Awareness flooded her, cold and unwanted. She tensed up, hands invisibly combing the sheets for her water flask. Wandering fingers found it under the pillow.

"We need to talk," the voice said.

"No," Katara replied. No, you're not here. No, we don't need to talk.

"You're already awake, so just listen to what I have to say."

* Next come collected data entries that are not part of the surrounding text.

-- ===== LEMMAS AND PROOFS =====
def pvDur (fl : List (List Int)) (i : Int) : Int :=
  PySem.List.pyGetD (PySem.List.pyGetD fl i []) 2 0 -
    PySem.List.pyGetD (PySem.List.pyGetD fl i []) 1 0

def pvQ (seizs : List (Int × Int)) (k j : Nat) : Bool :=
  decide ((seizs.getD j (0, 0)).2 = (seizs.getD k (0, 0)).2) &&
    (decide ((seizs.getD j (0, 0)).1 = 1) && !decide (j = k))

def pvVal (fl : List (List Int)) (seizs : List (Int × Int)) (k : Nat) : Int :=
  if (seizs.getD k (0, 0)).1 = 1 then
    match ((List.range seizs.length).filter (pvQ seizs k)).head? with
    | none => 0
    | some j => if pvDur fl ↑k < pvDur fl ↑j then 0 else 1
  else 0

lemma pvInnerOne (fl : List (List Int)) (seizs : List (Int × Int)) (i interv : Int)
    (js : List Int) : trueSeizsInner fl seizs i interv js 1 = 1 := by
  induction js with
  | nil => rfl
  | cons j js ih => simp only [trueSeizsInner]; split_ifs <;> simp [ih]

lemma pvInnerZero (fl : List (List Int)) (seizs : List (Int × Int)) (i interv : Int)
    (js : List Int) :
    trueSeizsInner fl seizs i interv js 0 =
      match js.find? (fun j => decide ((PySem.List.pyGetD seizs j (0, 0)).2 = interv ∧
          (PySem.List.pyGetD seizs j (0, 0)).1 = 1 ∧ j ≠ i)) with
      | none => 0
      | some j => if pvDur fl i < pvDur fl j then 0 else 1 := by
  induction js with
  | nil => rfl
  | cons j js ih =>
    by_cases h : (PySem.List.pyGetD seizs j (0, 0)).2 = interv ∧
        (PySem.List.pyGetD seizs j (0, 0)).1 = 1 ∧ j ≠ i
    · rw [List.find?_cons_of_pos (h := by simpa using h)]
      simp only [trueSeizsInner, if_pos h, pvDur]
      split_ifs with h2
      · rfl
      · simp [pvInnerOne]
    · rw [List.find?_cons_of_neg (h := by simpa using h)]
      simpa only [trueSeizsInner, if_neg h] using ih

lemma pvInnerVal (fl : List (List Int)) (seizs : List (Int × Int)) (k : Nat) :
    trueSeizsInner fl seizs ↑k (seizs.getD k (0, 0)).2
        (PySem.List.pyRange 0 (seizs.length : Int)) 0 =
      match ((List.range seizs.length).filter (pvQ seizs k)).head? with
      | none => 0
      | some j => if pvDur fl ↑k < pvDur fl ↑j then 0 else 1 := by
  rw [pvInnerZero, PySem.List.pyRange_zero_natCast, List.find?_map, List.head?_filter]
  have hpred :
      ((fun j => decide ((PySem.List.pyGetD seizs j (0, 0)).2 = (seizs.getD k (0, 0)).2 ∧
          (PySem.List.pyGetD seizs j (0, 0)).1 = 1 ∧ j ≠ (k : Int))) ∘ (fun k : Nat => (k : Int)))
        = pvQ seizs k := by
    funext j
    simp [Function.comp, pvQ, PySem.List.pyGetD_natCast, Bool.decide_and, decide_not, Nat.cast_inj]
  rw [hpred]
  cases List.find? (pvQ seizs k) (List.range seizs.length) <;> rfl

lemma pvInnerVal' (fl : List (List Int)) (seizs : List (Int × Int)) (k : Nat) :
    trueSeizsInner fl seizs ↑k (seizs.getD k (0, 0)).2
        (List.map (fun k : Nat => (k : Int)) (List.range seizs.length)) 0 =
      match ((List.range seizs.length).filter (pvQ seizs k)).head? with
      | none => 0
      | some j => if pvDur fl ↑k < pvDur fl ↑j then 0 else 1 := by
  rw [← PySem.List.pyRange_zero_natCast]
  exact pvInnerVal fl seizs k

lemma pvSelfMap (res : List Int) (n : Nat) (h : res.length = n) :
    (List.range n).map (fun k => res.getD k 0) = res := by
  subst h
  apply List.ext_getElem
  · simp
  · intro k h1 h2
    simp [List.getD_eq_getElem?_getD, h2]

She sat up, swinging her legs off the mattress and stretching her neck as she stood. Every drop of blood inside her screamed for murder or sleep, and Katara was inclined to satisfy both. The boy, dimly backlit by the torches in the hallway, wore the same baggy red pants and brown over-vest he'd arrived in, but he had no belt to tie it and underneath the vest his skin was bare. In the hazy darkness she couldn't glimpse any weapons on him, but he had arrived with swords so who knew if he carried other blades hidden in his pockets. How like an assassin, Katara's mind whispered. The water flask weighed heavy and pregnant in her left hand. She surrepticiously nudged her thumb to loosen the cap, knowing he'd never see the movement in the darkness.

"It's the dead of morning, Zuko. I don't have to talk to you about anything, and the fact that you think you can barge in here says enough. Get out of my room before I make you regret being born. You're lucky I haven't attacked you already."

"No," he said. He filled the doorway as if the length of the room were enough to remove him from her sphere of attack, which might have amused Katara if she hadn't been woken up in the middle of the night by someone throwing pebbles at her. All that she could feel, it seemed, was a gradually pooling rage and a narrow rivulet of fear.

"You cornered me today, and afterwards I thought about it for a long time, and you know what I realized? I am not afraid of you."

"Yeah?" she replied. "What part of our conversation wasn't clear to you, Your Highness?"

Zuko's countenance, what she could see of it in the dim light, revealed vivid eyes and a tightly drawn mouth. His scar was a darkened blotch against the pale glow of his cheeks, more of a mark than a wound. He opened his mouth to show straight, white teeth.

"Maybe you can kill me," he began, and his frankness made Katara's eyebrows rise. "Maybe. Probably. But you won't because Aang needs me. And short of killing me, Katara, there's nothing you can do to me that hasn't already been done."

Katara's gaze flicked rightward to the scar, then over again. Her face remained blank, and she thought, I am the sea in winter. I am glass and glacier.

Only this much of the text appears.